Обедали мы за одним столом, а в свободное время я мог разгуливать по дворцу. Единственной платой за обучение были особые поручения, которые он давал мне не слишком часто. Все остальное время я учился. Он поощрял мою тягу к чтению и разрешал пользоваться библиотекой, которая содержала более трех тысяч религиозных и светских книг.
— Вольнодумец — это не просто человек, свободный от условностей морали, — сказал он однажды, когда мы вошли в круглую комнату, где помещалась его тайная библиотека. — Вольнодумец — тот, кто мыслит свободно, кто стремится узнать правду о жизни и постичь те силы, которые управляют людьми. Тренированное тело — ничто без просвещенного ума.
Однажды Фернандо принес мне одежду благородного господина, чтобы я мог выглядеть как кабальеро. Слуга терпеливо научил меня правильно одеваться, а один из портных маркиза подогнал платье по моему размеру. И все-таки мне продолжало казаться, будто я нарядился в театральный костюм. Кружевной воротник впивался в шею, от чулок чесались ноги. Тогда я впервые осознал, что высокое положение в обществе связано с определенными неудобствами.

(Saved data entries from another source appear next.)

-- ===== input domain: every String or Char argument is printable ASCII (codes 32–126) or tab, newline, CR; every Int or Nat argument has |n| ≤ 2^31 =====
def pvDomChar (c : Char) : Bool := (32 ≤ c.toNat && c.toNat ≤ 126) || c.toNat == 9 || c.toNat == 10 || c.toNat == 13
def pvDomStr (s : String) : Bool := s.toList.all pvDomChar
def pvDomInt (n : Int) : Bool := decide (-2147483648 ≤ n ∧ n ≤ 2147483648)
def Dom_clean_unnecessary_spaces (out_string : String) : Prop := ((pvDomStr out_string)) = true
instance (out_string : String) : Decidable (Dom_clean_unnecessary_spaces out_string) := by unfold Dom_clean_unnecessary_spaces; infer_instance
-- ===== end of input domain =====

-- B replaces A's ten sequential global replace passes by two single left-to-right scans
-- (punctuation + " ' " rules, then contraction rules); A's isinstance guard never fires for a
-- str argument (the type here), so both ports omit it.

-- ===== PORT A =====
-- A: two parallel literal lists, an index loop over range(len(occurance)), str.replace per index.
def clean_unnecessary_spaces (out_string : String) : String :=
  let occurance : List String := [" .", " ?", " !", " ,", " ' ", " n't", " 'm", " 's", " 've", " 're"]
  let replacement : List String := [".", "?", "!", ",", "'", "n't", "'m", "'s", "'ve", "'re"]
  (PySem.List.pyRange 0 (occurance.length : Int) 1).foldl
    (fun s i => PySem.Str.replace s (PySem.List.pyGetD occurance i "") (PySem.List.pyGetD replacement i ""))
    out_string

-- ===== PORT B =====
-- B stage 1: one scan for the four punctuation rules and the space-quote-space rule; the latter is
-- suppressed when its trailing space starts a punctuation pattern (those rules have priority).
def pvScan1 : List Char → List Char
  | ' ' :: '.' :: t => '.' :: pvScan1 t
  | ' ' :: '?' :: t => '?' :: pvScan1 t
  | ' ' :: '!' :: t => '!' :: pvScan1 t
  | ' ' :: ',' :: t => ',' :: pvScan1 t
  | ' ' :: '\'' :: ' ' :: '.' :: t => ' ' :: pvScan1 ('\'' :: ' ' :: '.' :: t)
  | ' ' :: '\'' :: ' ' :: '?' :: t => ' ' :: pvScan1 ('\'' :: ' ' :: '?' :: t)
  | ' ' :: '\'' :: ' ' :: '!' :: t => ' ' :: pvScan1 ('\'' :: ' ' :: '!' :: t)
  | ' ' :: '\'' :: ' ' :: ',' :: t => ' ' :: pvScan1 ('\'' :: ' ' :: ',' :: t)
  | ' ' :: '\'' :: ' ' :: t => '\'' :: pvScan1 t
  | c :: t => c :: pvScan1 t
  | [] => []
termination_by l => l.length

def pvScan2 : List Char → List Char
  | ' ' :: 'n' :: '\'' :: 't' :: t => 'n' :: '\'' :: 't' :: pvScan2 t
  | ' ' :: '\'' :: 'm' :: t => '\'' :: 'm' :: pvScan2 t
  | ' ' :: '\'' :: 's' :: t => '\'' :: 's' :: pvScan2 t
  | ' ' :: '\'' :: 'v' :: 'e' :: t => '\'' :: 'v' :: 'e' :: pvScan2 t
  | ' ' :: '\'' :: 'r' :: 'e' :: t => '\'' :: 'r' :: 'e' :: pvScan2 t
  | c :: t => c :: pvScan2 t
  | [] => []

def clean_unnecessary_spaces_alt (out_string : String) : String :=
  String.ofList (pvScan2 (pvScan1 out_string.toList))

-- ===== PRECONDITION & SPEC =====
def Spec_clean_unnecessary_spaces (out_string : String) (out : String) : Prop := out = clean_unnecessary_spaces_alt out_string
instance (out_string : String) (out : String) : Decidable (Spec_clean_unnecessary_spaces out_string out) := by unfold Spec_clean_unnecessary_spaces; infer_instance

-- ===== CLAIM (what is proved, stated in full; the proofs are below) =====
def Claim_equal_clean_unnecessary_spaces : Prop := ∀ (out_string : String), Dom_clean_unnecessary_spaces out_string → Spec_clean_unnecessary_spaces out_string (clean_unnecessary_spaces out_string)

-- ===== LEMMAS AND PROOFS =====

def pvRep (p r : List Char) : List Char → List Char
  | [] => []
  | c :: t => if p.isPrefixOf (c :: t) then r ++ pvRep p r (t.drop (p.length - 1)) else c :: pvRep p r t
termination_by l => l.length
decreasing_by
  · simp [List.length_drop]
  · simp

theorem pvRepGoAcc (old new : List Char) : ∀ (n : Nat) (l acc : List Char),
    PySem.Chars.replace.go old new n l acc = acc.reverse ++ PySem.Chars.replace.go old new n l [] := by
  intro n
  induction n with
  | zero => intro l acc; simp [PySem.Chars.replace.go]
  | succ n ih =>
    intro l acc
    cases l with
    | nil => simp [PySem.Chars.replace.go]
    | cons c t =>
      by_cases hp : old.isPrefixOf (c :: t) = true
      · simp only [PySem.Chars.replace.go, hp, if_pos]
        simp only [List.append_nil]
        rw [ih ((c :: t).drop old.length) (new.reverse ++ acc), ih ((c :: t).drop old.length) new.reverse]
        simp
      · simp only [PySem.Chars.replace.go, hp, if_neg, Bool.false_eq_true, not_false_iff]
        rw [ih t (c :: acc), ih t [c]]
        simp

theorem pvGoEq (p r : List Char) (hp : p ≠ []) : ∀ (n : Nat) (l : List Char), l.length ≤ n →
    PySem.Chars.replace.go p r n l [] = pvRep p r l := by
  intro n
  induction n with
  | zero =>
    intro l hl
    have : l = [] := by cases l <;> simp_all
    subst this; simp [PySem.Chars.replace.go, pvRep]
  | succ n ih =>
    intro l hl
    cases l with
    | nil => simp [PySem.Chars.replace.go, pvRep]
    | cons c t =>
      by_cases hpre : p.isPrefixOf (c :: t) = true
      · simp only [PySem.Chars.replace.go, hpre, if_pos]
        rw [show r.reverse ++ ([] : List Char) = r.reverse by simp, pvRepGoAcc p r n ((c :: t).drop p.length) r.reverse]
        have hplen : ∃ k, p.length = k + 1 := by cases p <;> simp_all
        obtain ⟨k, hk⟩ := hplen
        have hdrop : (c :: t).drop p.length = t.drop (p.length - 1) := by
          rw [hk]; simp
        rw [hdrop, ih (t.drop (p.length - 1)) (by simp at hl ⊢; omega)]
        simp [pvRep, hpre]
      · simp only [PySem.Chars.replace.go, hpre, if_neg, Bool.false_eq_true, not_false_iff]
        rw [pvRepGoAcc p r n t [c], ih t (by simp at hl ⊢; omega)]
        simp [pvRep, hpre]

theorem pvRepEq (p r : List Char) (hp : p ≠ []) (l : List Char) :
    PySem.Chars.replace l p r = pvRep p r l := by
  unfold PySem.Chars.replace
  rw [if_neg (by simp [List.isEmpty_iff, hp])]
  exact pvGoEq p r hp l.length l le_rfl


def pvC1 (l : List Char) : List Char :=
  pvRep [' ', '\'', ' '] ['\'']
    (pvRep [' ', ','] [',']
      (pvRep [' ', '!'] ['!']
        (pvRep [' ', '?'] ['?']
          (pvRep [' ', '.'] ['.'] l))))

def pvC2 (l : List Char) : List Char :=
  pvRep [' ', '\'', 'r', 'e'] ['\'', 'r', 'e']
    (pvRep [' ', '\'', 'v', 'e'] ['\'', 'v', 'e']
      (pvRep [' ', '\'', 's'] ['\'', 's']
        (pvRep [' ', '\'', 'm'] ['\'', 'm']
          (pvRep [' ', 'n', '\'', 't'] ['n', '\'', 't'] l))))

theorem pvRep_miss (p r : List Char) (c : Char) (t : List Char)
    (h : p.isPrefixOf (c :: t) = false) : pvRep p r (c :: t) = c :: pvRep p r t := by
  simp [pvRep, h]

theorem pvRep_hit (p r : List Char) (c : Char) (t : List Char)
    (h : p.isPrefixOf (c :: t) = true) :
    pvRep p r (c :: t) = r ++ pvRep p r (t.drop (p.length - 1)) := by
  simp [pvRep, h]

theorem pvPre_head (d : Char) (p : List Char) (c : Char) (t : List Char) (h : c ≠ d) :
    (d :: p).isPrefixOf (c :: t) = false := by
  simp [List.isPrefixOf]
  intro hcd
  exact absurd hcd.symm h

theorem pvPre_second (c d : Char) (p : List Char) (t : List Char) (h : t.head? ≠ some d) :
    (c :: d :: p).isPrefixOf (c :: t) = false := by
  cases t with
  | nil => simp [List.isPrefixOf]
  | cons e u =>
    simp at h
    simp [List.isPrefixOf]
    intro he
    exact absurd he.symm h

theorem pvPre_third (c d p3 : Char) (p : List Char) (t : List Char) (h : t.head? ≠ some p3) :
    (c :: d :: p3 :: p).isPrefixOf (c :: d :: t) = false := by
  cases t with
  | nil => simp [List.isPrefixOf]
  | cons e u =>
    simp at h
    simp [List.isPrefixOf]
    intro he
    exact absurd he.symm h

theorem pvRep_shape (p : List Char) (h : Char) (r' : List Char) (c : Char) (t : List Char) :
    ∃ c' u, pvRep p (h :: r') (c :: t) = c' :: u ∧ (c' = c ∨ c' = h) := by
  by_cases hp : p.isPrefixOf (c :: t) = true
  · exact ⟨h, r' ++ pvRep p (h :: r') (t.drop (p.length - 1)), by rw [pvRep_hit _ _ _ _ hp]; simp, Or.inr rfl⟩
  · exact ⟨c, pvRep p (h :: r') t, by rw [pvRep_miss _ _ _ _ (Bool.eq_false_iff.mpr hp)], Or.inl rfl⟩

theorem pvStep3 (p2 : Char) (pr r : List Char) (z : List Char)
    (h1 : p2 ≠ '\'') (h2 : z.head? ≠ some p2) :
    pvRep (' ' :: p2 :: pr) r (' ' :: '\'' :: ' ' :: z)
      = ' ' :: '\'' :: ' ' :: pvRep (' ' :: p2 :: pr) r z := by
  rw [pvRep_miss _ _ _ _ (pvPre_second _ _ _ _ (by simp; exact fun he => absurd he.symm h1))]
  rw [pvRep_miss _ _ _ _ (pvPre_head _ _ _ _ (by decide))]
  rw [pvRep_miss _ _ _ _ (pvPre_second _ _ _ _ h2)]

theorem pvStepQ (p2 : Char) (pr r : List Char) (e : Char) (z : List Char)
    (h1 : p2 ≠ '\'') (he : e ≠ ' ') :
    pvRep (' ' :: p2 :: pr) r (' ' :: '\'' :: e :: z)
      = ' ' :: '\'' :: e :: pvRep (' ' :: p2 :: pr) r z := by
  rw [pvRep_miss _ _ _ _ (pvPre_second _ _ _ _ (by simp; exact fun h => absurd h.symm h1))]
  rw [pvRep_miss _ _ _ _ (pvPre_head _ _ _ _ (by decide))]
  rw [pvRep_miss _ _ _ _ (pvPre_head _ _ _ _ he)]

theorem pvC1_cons_ne (c : Char) (t : List Char) (hc : c ≠ ' ') :
    pvC1 (c :: t) = c :: pvC1 t := by
  simp only [pvC1]
  rw [pvRep_miss _ _ _ _ (pvPre_head _ _ _ _ hc),
      pvRep_miss _ _ _ _ (pvPre_head _ _ _ _ hc),
      pvRep_miss _ _ _ _ (pvPre_head _ _ _ _ hc),
      pvRep_miss _ _ _ _ (pvPre_head _ _ _ _ hc),
      pvRep_miss _ _ _ _ (pvPre_head _ _ _ _ hc)]
-- pv_equiv track=rewrite | github.com/billylarsson/TinyTiny | ui/import_and_export.py | remodified_text_with_correct_slashes
-- ===== SOURCE A (Python) =====
-- def remodified_text_with_correct_slashes(text: str) -> str:
--     lft: str = ''
--     rgt: str = ''
--     text = text.strip()
--     while text.startswith('/'):
--         lft += '/'
--         text = text[1:].lstrip()
--     while text.endswith('/'):
--         rgt += '/'
--         text = text[:-1].rstrip()
--
--     blocks: list[str] = text.split('/')
--     mid: str = ' // '.join(x for x in blocks if x.strip())
--     return ' '.join(f'{lft} {mid} {rgt}'.split())
-- ===== SOURCE B (Python) =====
-- def remodified_text_with_correct_slashes(text: str) -> str:
--     S = text.strip().split('/')
--     ok = [bool(x.strip()) for x in S]
--     if any(ok):
--         L = ok.index(True)
--         R = list(reversed(ok)).index(True)
--         mid = ' // '.join(x.strip() for x, good in zip(S, ok) if good)
--     else:
--         L, R = len(S) - 1, 0
--         mid = ''
--     return ' '.join(('/' * L + ' ' + mid + ' ' + '/' * R).split())
-- ===== Notes on version B (the rewrite author's own statement) =====
-- stated objective: alternative
-- what changed: Replaces A's two slash-peeling while loops (repeated slicing and re-stripping of the string) by a single split('/') followed by end-classification of the segment list: the leading/trailing slash counts are read off as the index of the first/last segment that strips non-empty, and the middle is joined from the stripped non-empty segments.
import Mathlib
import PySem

За это время я предпринял несколько попыток обольщения, но ни одна из них не увенчалась успехом. Причина неудач была не только в том, что мне недоставало уверенности. Я далеко не сразу научился узнавать и выбирать женщин, чье желание уже созрело. Маркиз называл это «фруктом, который висит совсем низко». Окна и балконные двери многих красавиц захлопывались у меня перед носом, когда я пел под гитару свои серенады. Однажды я даже услышал в свой адрес слова «Пошел прочь». Но услышал их слишком поздно, и на мою голову сверху успели опрокинуть содержимое ночного горшка. Каждую ночь запах отхожего места там и тут вторгался в благоухающую атмосферу нашего города, и это была одна из величайших опасностей, подстерегающих меня и других галантедоров. Тем не менее я был полон решимости овладеть искусством страсти, а также искусствами доблести и свободы, которым обучал меня маркиз. И однажды вечером удача наконец улыбнулась мне.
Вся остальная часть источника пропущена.